Ora, è pur vero che il giudizio di pericolosità sociale costituisce tipica espressione del potere discrezionale dell’Amministrazione a tutela dell’ordine e della sicurezza pubblica, e che il sindacato di legittimità del giudice amministrativo deve limitarsi a verificarne l’eventuale manifesta arbitrarietà, irragionevolezza o falsità dei presupposti di fatto (v., ex multis, Cons. Stato, Sez. IV, 14 dicembre 2004 n. 797), non essendo necessaria una sentenza irrevocabile di condanna, né occorrendo il previo accertamento della commissione di specifici fatti costituenti reato (v. Cons. Stato, Sez. IV, 21 marzo 2003 n. 1492). Tuttavia, la condotta del soggetto deve essere in ogni caso tale da dimostrarne l’inclinazione a delinquere e da escludere, secondo l’”id quod plerumque accidit”, l’episodicità del comportamento fonte di allarme sociale (v. Cons. Stato, Sez. IV, 29 agosto 2003 n. 4852).

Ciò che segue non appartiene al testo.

-- pv_equiv track=rewrite | github.com/kzorina/agimus_controller | agimus_controller/agimus_controller/trajectory.py | compute_horizon_indexes
-- ===== SOURCE A (Python) =====
-- def compute_horizon_indexes(dt_factor_n_seq: list[tuple[int, int]]):
--     indexes = [
--         0,
--     ] * sum(sn for _, sn in dt_factor_n_seq)
--     i = 0
--     for factor, sn in dt_factor_n_seq:
--         for _ in range(sn):
--             if i == 0:
--                 indexes[i] = 0
--             else:
--                 indexes[i] = factor + indexes[i - 1]
--             i += 1
--     # check first time step
--     assert indexes[0] == 0 and "First time step must be 0"
--     # increasing time steps
--     assert all(t0 <= t1 for t0, t1 in zip(indexes[:-1], indexes[1:]))
--     return indexes
-- ===== SOURCE B (Python) =====
-- def compute_horizon_indexes(dt_factor_n_seq: list[tuple[int, int]]):
--     # blockwise closed form: each pair contributes an arithmetic progression
--     # base + factor*k, computed directly from the block's base (no per-step
--     # running accumulator across the whole sequence)
--     indexes = []
--     for factor, sn in dt_factor_n_seq:
--         if not indexes:
--             indexes.extend(factor * k for k in range(sn))
--         else:
--             base = indexes[-1]
--             indexes.extend(base + factor * k for k in range(1, sn + 1))
--     # check first time step
--     assert indexes[0] == 0 and "First time step must be 0"
--     # increasing time steps
--     assert all(t0 <= t1 for t0, t1 in zip(indexes[:-1], indexes[1:]))
--     return indexes
-- ===== Notes on version B (the rewrite author's own statement) =====
-- stated objective: alternative
-- what changed: Replaces the pre-sized zero array filled step by step with a running accumulator by a per-block closed form: each (factor, sn) pair appends the arithmetic progression base + factor*k computed by multiplication from the previous block's last value.
import Mathlib
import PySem

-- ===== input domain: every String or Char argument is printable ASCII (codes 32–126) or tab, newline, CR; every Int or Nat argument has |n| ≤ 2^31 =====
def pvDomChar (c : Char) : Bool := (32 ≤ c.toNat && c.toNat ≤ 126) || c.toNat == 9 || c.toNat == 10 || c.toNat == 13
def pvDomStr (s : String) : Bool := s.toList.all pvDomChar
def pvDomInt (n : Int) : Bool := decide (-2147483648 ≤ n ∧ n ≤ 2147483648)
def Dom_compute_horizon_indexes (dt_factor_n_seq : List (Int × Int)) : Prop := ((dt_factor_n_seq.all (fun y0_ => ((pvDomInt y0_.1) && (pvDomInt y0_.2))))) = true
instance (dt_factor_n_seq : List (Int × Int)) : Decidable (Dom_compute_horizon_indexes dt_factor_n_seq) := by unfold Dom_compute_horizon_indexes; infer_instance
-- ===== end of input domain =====

-- B replaces A's pre-sized zero array filled step by step with a running accumulator
-- by a per-block closed form: each (factor, sn) pair appends the arithmetic
-- progression base + factor*k computed by multiplication from the previous block's
-- last value; both validation asserts are kept.

-- ===== PORT A =====
-- one iteration of A's inner loop body: writes indexes[i] and bumps i.
-- indexes[i] = v uses pySetD and indexes[i-1] uses pyGetD; exact under Pre_
-- (there i is always in range; Python's IndexError cases are outside Pre_).
def chiStep (factor : Int) (st : List Int × Int) : List Int × Int :=
  if st.2 = 0 then (PySem.List.pySetD st.1 st.2 0, st.2 + 1)
  else (PySem.List.pySetD st.1 st.2 (factor + PySem.List.pyGetD st.1 (st.2 - 1) 0), st.2 + 1)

Ciò posto, e venendo al caso di specie, il Collegio osserva come le varie denunce penali e deferimenti all’Autorità giudiziaria (rissa aggravata e minacce nel 2000, minacce e falso ideologico nel 2005) e l’arresto per rissa aggravata nel 2004 non abbiano avuto conseguenze in sede penale, nessun procedimento per i primi risultando avviato (v. relazione della Questura in data 15 gennaio 2007, a seguito di istruttoria disposta da questa Sezione) ed emergendo invece per l’episodio del 2004 la sopraggiunta assoluzione in primo grado. In verità, quando gli episodi sono risalenti nel tempo, la circostanza che il giudice penale non abbia individuato elementi utili per l’accertamento di responsabilità obbliga l’Amministrazione a non arrestarsi al mero richiamo a quelle iniziative, ma impone un più accurato esame degli episodi presi in considerazione, con una loro autonoma valutazione, anche alla luce dell’esito in sede penale e di ogni ulteriore elemento sintomatico della pericolosità del soggetto; nella circostanza, in particolare, non sono state indicate ulteriori significative condotte riprovevoli (c’è solo un generico riferimento alla presunta rissosità del soggetto) mentre l’episodio del “falso ideologico” riguarda fattispecie criminosa per la quale l’ordinamento sottende un giudizio di disvalore e un livello di gravità che escludono situazioni di rilevante allarme per la comunità, né d’altra parte sono state associate alla vicenda circostanze idonee ad evincerne la propensione a procurarsi i mezzi di sostentamento attraverso l’esclusivo ricorso a strumenti illeciti, onde emerge evidente l’incompletezza degli accertamenti operati.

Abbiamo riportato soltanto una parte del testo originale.